[Collected data entries]
[Start of section]
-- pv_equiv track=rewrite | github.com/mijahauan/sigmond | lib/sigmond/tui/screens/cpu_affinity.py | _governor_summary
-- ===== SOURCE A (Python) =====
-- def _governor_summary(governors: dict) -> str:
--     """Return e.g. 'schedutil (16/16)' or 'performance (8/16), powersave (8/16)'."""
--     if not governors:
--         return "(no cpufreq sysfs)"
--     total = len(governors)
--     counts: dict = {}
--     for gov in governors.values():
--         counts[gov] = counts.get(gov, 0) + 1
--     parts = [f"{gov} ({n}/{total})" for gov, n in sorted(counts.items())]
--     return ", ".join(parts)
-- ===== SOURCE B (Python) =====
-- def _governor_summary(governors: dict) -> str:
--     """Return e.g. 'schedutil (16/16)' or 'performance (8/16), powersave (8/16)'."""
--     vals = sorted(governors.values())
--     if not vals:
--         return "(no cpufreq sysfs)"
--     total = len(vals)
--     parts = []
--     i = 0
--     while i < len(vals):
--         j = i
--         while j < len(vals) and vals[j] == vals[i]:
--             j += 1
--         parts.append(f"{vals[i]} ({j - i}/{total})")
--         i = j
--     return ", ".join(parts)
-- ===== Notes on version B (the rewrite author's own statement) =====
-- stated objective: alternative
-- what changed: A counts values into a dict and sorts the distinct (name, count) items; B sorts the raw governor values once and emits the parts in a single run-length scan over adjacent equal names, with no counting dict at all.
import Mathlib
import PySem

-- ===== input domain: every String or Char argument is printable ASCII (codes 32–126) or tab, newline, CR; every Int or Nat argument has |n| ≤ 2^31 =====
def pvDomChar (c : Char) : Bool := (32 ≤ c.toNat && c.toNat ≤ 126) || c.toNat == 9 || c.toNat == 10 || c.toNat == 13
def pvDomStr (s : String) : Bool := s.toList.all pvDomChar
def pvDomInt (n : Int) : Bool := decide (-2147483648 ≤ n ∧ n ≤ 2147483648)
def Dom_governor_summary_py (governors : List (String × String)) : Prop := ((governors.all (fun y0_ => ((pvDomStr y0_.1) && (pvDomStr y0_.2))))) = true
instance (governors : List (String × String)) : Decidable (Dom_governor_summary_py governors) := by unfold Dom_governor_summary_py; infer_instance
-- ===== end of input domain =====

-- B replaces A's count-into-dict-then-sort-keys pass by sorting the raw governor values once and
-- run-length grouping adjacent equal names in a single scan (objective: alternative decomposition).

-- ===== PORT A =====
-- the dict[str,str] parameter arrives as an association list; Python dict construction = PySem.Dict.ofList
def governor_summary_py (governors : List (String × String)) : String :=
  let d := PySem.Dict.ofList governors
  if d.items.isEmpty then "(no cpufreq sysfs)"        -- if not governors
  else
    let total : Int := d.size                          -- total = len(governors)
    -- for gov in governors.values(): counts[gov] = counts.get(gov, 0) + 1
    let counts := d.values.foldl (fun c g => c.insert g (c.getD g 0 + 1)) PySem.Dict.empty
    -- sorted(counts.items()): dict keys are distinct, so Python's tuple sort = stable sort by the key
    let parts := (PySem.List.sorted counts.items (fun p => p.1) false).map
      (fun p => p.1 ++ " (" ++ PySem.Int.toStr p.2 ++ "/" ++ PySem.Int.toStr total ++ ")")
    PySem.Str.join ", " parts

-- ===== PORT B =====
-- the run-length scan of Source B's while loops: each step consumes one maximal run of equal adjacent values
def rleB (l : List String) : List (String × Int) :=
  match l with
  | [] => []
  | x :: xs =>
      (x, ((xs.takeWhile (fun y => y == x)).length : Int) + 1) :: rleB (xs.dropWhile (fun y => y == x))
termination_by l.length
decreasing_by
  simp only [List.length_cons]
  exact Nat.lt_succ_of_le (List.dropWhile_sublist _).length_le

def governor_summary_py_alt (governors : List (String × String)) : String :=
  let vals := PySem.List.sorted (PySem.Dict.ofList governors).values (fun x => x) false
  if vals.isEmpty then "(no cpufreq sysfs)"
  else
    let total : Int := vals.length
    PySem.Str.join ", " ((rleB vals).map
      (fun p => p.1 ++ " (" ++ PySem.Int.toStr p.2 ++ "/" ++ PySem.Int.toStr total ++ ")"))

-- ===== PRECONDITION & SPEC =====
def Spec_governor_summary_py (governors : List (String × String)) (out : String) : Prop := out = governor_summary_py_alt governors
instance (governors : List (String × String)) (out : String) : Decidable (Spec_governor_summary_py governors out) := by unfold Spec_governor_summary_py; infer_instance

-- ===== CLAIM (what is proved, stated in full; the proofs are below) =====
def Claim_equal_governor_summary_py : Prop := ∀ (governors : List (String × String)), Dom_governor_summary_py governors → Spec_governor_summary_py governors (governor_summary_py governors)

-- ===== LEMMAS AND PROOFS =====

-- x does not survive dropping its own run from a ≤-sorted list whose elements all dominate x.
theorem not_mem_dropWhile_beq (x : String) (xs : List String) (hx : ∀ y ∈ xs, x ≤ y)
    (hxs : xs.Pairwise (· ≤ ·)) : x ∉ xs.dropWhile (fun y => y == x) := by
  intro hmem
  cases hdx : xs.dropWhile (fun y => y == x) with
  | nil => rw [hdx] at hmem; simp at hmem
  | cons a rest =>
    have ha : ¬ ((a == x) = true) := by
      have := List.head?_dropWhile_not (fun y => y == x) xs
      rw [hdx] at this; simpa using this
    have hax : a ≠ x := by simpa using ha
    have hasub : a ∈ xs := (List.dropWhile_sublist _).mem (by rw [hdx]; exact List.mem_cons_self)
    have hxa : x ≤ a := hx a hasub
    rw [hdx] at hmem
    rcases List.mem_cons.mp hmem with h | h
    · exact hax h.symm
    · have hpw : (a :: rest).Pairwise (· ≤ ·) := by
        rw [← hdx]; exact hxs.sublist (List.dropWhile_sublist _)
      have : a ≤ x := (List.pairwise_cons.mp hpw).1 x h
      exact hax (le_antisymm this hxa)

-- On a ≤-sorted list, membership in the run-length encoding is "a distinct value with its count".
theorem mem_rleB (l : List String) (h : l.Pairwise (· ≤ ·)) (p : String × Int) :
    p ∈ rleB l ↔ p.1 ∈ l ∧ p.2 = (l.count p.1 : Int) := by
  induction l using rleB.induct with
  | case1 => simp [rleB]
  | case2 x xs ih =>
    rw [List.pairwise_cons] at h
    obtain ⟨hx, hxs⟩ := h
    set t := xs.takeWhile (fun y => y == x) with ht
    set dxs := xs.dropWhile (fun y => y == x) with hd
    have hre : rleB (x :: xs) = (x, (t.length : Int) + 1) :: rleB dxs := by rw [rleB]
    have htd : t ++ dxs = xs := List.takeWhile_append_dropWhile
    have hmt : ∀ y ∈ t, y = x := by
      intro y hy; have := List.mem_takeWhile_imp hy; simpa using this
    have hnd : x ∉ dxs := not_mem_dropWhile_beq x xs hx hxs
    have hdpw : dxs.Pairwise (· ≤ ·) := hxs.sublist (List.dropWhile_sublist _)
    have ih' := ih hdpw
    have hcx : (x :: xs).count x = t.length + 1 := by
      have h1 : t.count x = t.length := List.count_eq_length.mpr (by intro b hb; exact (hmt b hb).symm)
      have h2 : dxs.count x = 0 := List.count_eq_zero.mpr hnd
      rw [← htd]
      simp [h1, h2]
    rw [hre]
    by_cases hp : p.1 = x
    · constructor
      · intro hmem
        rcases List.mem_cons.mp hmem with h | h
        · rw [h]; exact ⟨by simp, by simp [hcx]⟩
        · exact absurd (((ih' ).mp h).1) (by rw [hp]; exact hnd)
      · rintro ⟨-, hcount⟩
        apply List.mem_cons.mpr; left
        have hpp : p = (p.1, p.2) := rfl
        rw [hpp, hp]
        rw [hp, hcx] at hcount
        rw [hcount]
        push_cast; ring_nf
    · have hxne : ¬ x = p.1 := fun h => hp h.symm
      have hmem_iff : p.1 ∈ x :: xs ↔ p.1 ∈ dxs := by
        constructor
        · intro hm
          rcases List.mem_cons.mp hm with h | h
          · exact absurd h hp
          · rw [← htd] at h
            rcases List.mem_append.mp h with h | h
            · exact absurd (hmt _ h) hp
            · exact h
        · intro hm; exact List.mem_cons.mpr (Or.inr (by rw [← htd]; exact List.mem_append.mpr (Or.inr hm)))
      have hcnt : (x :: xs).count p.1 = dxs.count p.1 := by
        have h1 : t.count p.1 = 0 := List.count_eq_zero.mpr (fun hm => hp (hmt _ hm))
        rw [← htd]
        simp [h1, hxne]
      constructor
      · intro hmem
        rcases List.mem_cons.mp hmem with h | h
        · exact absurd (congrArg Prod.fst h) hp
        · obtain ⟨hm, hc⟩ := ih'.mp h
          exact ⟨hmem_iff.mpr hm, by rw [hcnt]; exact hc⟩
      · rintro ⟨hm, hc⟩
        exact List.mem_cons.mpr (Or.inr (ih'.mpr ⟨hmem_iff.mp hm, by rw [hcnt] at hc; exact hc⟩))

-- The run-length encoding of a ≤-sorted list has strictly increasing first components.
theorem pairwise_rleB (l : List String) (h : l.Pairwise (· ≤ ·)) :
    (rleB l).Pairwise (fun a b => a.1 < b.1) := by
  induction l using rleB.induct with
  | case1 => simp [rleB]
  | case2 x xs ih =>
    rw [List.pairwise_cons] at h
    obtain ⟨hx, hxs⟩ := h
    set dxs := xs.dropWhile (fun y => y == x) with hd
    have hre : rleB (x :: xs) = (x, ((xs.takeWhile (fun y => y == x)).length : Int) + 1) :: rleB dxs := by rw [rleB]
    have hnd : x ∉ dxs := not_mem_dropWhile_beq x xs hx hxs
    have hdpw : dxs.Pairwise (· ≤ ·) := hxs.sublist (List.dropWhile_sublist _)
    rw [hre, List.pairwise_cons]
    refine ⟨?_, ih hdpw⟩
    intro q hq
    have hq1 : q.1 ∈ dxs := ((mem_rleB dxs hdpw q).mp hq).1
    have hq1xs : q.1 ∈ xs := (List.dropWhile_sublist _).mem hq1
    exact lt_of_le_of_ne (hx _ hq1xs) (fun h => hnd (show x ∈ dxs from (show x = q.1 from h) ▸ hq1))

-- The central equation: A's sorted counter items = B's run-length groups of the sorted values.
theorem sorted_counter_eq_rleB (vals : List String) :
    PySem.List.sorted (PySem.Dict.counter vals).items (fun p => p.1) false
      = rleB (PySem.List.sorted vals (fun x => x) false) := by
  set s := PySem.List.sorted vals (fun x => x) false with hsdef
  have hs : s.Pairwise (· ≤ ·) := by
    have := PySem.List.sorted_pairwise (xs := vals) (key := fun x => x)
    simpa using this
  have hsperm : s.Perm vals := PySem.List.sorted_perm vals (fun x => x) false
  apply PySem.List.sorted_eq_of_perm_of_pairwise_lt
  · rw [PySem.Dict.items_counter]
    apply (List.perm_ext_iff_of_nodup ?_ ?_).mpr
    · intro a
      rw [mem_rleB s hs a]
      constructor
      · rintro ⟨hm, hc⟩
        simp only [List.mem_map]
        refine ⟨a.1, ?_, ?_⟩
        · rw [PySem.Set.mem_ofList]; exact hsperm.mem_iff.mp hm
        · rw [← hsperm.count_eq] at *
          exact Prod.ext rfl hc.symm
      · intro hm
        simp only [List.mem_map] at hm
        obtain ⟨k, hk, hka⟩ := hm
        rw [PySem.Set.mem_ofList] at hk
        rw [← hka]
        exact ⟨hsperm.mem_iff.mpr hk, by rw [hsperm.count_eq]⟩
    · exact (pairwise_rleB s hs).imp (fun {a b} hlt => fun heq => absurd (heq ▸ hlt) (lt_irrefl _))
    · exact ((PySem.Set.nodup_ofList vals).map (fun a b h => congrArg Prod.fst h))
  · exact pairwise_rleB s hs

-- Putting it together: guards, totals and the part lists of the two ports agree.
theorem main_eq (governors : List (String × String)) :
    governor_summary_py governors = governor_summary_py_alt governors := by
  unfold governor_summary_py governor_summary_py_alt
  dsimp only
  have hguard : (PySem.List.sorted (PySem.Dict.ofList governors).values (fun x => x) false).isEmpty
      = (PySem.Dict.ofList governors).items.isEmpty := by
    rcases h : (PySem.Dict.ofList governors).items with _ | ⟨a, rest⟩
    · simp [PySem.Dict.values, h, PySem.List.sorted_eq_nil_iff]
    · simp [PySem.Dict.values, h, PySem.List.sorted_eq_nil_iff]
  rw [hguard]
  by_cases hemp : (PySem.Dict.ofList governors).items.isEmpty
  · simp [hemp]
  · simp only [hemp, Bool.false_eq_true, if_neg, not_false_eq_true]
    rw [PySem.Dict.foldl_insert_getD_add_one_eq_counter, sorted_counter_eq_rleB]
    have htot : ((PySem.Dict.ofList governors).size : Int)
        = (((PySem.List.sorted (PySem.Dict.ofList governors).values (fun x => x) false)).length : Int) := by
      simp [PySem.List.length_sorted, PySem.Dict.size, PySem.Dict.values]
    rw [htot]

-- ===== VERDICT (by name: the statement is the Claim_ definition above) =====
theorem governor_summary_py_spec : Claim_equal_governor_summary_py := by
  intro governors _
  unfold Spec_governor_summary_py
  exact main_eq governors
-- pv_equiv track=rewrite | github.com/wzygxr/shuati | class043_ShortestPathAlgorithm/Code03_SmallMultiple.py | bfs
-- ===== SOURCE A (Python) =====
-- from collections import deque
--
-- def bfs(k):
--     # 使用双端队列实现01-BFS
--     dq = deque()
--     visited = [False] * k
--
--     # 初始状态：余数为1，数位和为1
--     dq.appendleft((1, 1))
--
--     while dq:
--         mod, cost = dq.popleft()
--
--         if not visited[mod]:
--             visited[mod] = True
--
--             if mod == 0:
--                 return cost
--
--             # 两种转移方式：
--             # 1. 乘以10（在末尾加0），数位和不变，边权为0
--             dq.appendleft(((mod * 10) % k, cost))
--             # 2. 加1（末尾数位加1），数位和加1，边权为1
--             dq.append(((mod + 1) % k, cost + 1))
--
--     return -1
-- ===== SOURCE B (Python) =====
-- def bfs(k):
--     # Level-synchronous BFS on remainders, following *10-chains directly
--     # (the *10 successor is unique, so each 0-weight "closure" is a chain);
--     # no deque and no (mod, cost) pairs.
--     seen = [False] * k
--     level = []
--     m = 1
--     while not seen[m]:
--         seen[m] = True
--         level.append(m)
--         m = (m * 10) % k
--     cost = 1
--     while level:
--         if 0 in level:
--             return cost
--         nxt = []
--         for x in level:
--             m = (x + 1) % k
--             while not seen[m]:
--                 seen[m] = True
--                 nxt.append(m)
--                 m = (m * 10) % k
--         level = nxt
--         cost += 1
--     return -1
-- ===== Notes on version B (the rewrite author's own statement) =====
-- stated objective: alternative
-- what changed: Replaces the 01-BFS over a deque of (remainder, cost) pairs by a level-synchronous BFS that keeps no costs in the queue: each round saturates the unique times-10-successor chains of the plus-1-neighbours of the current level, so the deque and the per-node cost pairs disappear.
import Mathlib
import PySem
[End of section]
Show the lines of the records that include the string "pvDomChar".

◆ **WORKED SOLUTION**
def pvDomChar (c : Char) : Bool := (32 ≤ c.toNat && c.toNat ≤ 126) || c.toNat == 9 || c.toNat == 10 || c.toNat == 13
def pvDomStr (s : String) : Bool := s.toList.all pvDomChar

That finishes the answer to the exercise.